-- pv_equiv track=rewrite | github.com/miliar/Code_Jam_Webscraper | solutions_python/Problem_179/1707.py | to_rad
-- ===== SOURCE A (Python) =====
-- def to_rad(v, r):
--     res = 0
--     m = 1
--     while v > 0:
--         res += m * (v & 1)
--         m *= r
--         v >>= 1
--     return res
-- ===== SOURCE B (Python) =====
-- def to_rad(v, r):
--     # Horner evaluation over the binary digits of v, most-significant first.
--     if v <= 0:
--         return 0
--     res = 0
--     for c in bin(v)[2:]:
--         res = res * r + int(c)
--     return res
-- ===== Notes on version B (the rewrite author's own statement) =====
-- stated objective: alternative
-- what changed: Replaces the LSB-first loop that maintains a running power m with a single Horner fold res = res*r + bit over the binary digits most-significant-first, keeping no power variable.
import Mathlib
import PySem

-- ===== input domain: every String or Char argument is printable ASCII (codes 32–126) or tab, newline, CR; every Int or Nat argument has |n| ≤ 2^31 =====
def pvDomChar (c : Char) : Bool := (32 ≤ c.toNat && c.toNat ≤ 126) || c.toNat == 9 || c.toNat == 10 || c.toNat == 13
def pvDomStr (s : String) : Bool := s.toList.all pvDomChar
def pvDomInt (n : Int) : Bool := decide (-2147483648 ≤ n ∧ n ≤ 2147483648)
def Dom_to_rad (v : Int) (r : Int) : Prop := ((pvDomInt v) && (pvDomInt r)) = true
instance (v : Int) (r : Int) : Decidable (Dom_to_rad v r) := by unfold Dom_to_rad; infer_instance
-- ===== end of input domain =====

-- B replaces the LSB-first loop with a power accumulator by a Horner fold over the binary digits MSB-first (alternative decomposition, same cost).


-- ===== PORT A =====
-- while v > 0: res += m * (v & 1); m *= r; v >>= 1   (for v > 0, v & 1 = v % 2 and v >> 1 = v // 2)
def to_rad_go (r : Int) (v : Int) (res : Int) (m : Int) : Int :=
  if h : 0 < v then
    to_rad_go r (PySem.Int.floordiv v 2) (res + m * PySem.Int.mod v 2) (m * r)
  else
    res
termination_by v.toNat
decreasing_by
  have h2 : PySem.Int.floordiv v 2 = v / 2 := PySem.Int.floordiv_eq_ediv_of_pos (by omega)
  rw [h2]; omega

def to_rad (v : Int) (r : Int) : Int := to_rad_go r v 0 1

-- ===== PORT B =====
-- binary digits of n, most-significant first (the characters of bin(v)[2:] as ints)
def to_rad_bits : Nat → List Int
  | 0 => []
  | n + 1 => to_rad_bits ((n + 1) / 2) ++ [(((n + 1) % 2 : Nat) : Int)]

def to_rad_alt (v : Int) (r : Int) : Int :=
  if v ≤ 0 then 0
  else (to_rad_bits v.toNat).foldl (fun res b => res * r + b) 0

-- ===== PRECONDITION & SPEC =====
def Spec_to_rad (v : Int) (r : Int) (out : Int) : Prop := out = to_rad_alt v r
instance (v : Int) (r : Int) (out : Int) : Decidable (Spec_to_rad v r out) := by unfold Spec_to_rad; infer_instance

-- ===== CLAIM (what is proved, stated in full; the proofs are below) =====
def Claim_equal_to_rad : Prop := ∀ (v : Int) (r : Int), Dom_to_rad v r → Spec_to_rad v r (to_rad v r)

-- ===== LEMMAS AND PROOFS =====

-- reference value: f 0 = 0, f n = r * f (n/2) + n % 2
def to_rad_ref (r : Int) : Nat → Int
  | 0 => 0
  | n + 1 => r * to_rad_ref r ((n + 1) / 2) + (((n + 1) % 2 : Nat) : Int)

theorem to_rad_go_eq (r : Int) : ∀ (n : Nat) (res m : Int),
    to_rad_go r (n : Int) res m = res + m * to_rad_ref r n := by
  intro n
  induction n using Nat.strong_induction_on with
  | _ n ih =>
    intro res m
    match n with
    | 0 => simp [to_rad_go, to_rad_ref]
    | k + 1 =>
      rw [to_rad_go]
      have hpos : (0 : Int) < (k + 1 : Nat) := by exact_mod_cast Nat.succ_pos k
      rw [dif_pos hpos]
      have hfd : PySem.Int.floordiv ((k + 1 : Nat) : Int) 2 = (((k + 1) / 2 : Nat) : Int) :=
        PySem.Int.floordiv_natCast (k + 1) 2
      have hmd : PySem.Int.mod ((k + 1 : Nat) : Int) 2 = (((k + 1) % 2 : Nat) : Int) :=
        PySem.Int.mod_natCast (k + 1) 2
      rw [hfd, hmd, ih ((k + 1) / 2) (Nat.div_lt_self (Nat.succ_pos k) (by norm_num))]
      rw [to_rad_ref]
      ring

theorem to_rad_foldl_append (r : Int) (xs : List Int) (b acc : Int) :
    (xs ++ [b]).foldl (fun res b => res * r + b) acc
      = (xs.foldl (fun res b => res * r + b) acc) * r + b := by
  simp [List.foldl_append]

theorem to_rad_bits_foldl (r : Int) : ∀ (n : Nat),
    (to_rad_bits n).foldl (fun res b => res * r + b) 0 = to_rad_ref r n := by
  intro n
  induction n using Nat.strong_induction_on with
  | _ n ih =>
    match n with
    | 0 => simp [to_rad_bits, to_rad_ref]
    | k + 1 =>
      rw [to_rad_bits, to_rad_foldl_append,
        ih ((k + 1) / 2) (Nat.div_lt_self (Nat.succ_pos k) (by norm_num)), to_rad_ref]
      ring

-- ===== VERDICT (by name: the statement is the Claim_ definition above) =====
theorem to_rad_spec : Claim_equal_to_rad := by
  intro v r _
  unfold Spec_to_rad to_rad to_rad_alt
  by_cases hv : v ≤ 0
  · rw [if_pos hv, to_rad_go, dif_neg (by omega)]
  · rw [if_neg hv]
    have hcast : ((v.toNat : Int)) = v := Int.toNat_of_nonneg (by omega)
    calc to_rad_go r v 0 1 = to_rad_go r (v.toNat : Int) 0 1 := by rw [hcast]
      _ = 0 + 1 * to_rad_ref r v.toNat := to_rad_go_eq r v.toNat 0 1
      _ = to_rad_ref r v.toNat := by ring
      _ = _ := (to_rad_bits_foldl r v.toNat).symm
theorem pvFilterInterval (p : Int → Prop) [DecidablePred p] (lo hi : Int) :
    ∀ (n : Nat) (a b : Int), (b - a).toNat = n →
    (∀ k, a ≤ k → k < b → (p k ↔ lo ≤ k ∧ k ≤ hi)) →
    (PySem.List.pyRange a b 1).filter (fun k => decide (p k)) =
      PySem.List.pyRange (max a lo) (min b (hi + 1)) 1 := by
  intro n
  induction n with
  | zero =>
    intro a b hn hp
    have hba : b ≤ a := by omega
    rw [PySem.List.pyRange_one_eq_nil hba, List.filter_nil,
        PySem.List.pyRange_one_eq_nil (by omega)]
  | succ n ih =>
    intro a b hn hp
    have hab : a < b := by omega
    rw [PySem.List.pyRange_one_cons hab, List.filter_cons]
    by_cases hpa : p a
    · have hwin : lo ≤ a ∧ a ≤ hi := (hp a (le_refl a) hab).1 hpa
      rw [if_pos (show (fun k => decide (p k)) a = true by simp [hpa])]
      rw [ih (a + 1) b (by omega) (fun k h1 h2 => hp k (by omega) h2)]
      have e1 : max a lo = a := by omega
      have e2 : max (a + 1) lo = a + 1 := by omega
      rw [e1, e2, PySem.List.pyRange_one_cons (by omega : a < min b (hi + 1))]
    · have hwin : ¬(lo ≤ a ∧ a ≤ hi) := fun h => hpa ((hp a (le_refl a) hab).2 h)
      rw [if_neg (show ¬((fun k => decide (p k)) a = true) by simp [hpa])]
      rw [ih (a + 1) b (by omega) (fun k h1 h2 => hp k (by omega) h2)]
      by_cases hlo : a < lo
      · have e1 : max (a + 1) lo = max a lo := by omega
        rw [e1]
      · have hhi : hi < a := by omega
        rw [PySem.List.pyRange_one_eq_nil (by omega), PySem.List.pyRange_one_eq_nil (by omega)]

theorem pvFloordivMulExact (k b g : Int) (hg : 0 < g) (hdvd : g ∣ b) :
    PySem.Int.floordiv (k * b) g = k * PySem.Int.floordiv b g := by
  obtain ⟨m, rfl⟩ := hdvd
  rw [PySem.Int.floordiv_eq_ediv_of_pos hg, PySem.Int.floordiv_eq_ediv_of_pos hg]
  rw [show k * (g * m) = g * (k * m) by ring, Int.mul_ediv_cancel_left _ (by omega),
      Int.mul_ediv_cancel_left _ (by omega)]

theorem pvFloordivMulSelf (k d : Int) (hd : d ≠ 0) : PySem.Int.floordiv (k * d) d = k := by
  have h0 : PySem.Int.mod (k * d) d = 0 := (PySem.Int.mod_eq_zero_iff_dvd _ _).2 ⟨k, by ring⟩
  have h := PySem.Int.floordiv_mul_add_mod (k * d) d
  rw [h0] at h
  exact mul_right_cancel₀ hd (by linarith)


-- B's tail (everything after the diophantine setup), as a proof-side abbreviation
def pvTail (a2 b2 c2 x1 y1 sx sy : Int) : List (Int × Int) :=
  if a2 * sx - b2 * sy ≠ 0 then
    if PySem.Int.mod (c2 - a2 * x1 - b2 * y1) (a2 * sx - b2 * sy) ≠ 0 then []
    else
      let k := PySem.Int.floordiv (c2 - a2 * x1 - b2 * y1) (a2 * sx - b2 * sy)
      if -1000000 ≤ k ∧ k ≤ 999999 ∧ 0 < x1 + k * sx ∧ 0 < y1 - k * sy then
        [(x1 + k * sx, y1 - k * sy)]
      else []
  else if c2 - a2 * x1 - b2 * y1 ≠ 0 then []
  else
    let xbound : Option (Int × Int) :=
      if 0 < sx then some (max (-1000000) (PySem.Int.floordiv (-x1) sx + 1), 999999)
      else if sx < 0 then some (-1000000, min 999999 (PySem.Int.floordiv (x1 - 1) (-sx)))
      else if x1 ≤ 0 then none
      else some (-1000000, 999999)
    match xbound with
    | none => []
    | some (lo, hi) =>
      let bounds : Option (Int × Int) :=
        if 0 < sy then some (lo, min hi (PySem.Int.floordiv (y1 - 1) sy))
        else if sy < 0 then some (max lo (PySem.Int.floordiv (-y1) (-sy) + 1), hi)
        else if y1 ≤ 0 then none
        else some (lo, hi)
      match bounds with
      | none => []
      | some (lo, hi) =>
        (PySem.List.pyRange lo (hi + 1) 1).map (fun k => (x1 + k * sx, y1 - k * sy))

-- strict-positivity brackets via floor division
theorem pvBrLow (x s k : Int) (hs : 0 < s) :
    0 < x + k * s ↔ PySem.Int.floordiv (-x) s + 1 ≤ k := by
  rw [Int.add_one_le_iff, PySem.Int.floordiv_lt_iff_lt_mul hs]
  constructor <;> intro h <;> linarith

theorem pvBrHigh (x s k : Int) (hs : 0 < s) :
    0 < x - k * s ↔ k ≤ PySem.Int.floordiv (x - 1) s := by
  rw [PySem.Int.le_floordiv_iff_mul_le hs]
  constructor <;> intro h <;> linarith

_PROBLEM DETAILS_. Pick out each line in the material containing "power".

_WRITTEN SOLUTION_.
-- what changed: Replaces the LSB-first loop that maintains a running power m with a single Horner fold res = res*r + bit over the binary digits most-significant-first, keeping no power variable.
-- B replaces the LSB-first loop with a power accumulator by a Horner fold over the binary digits MSB-first (alternative decomposition, same cost).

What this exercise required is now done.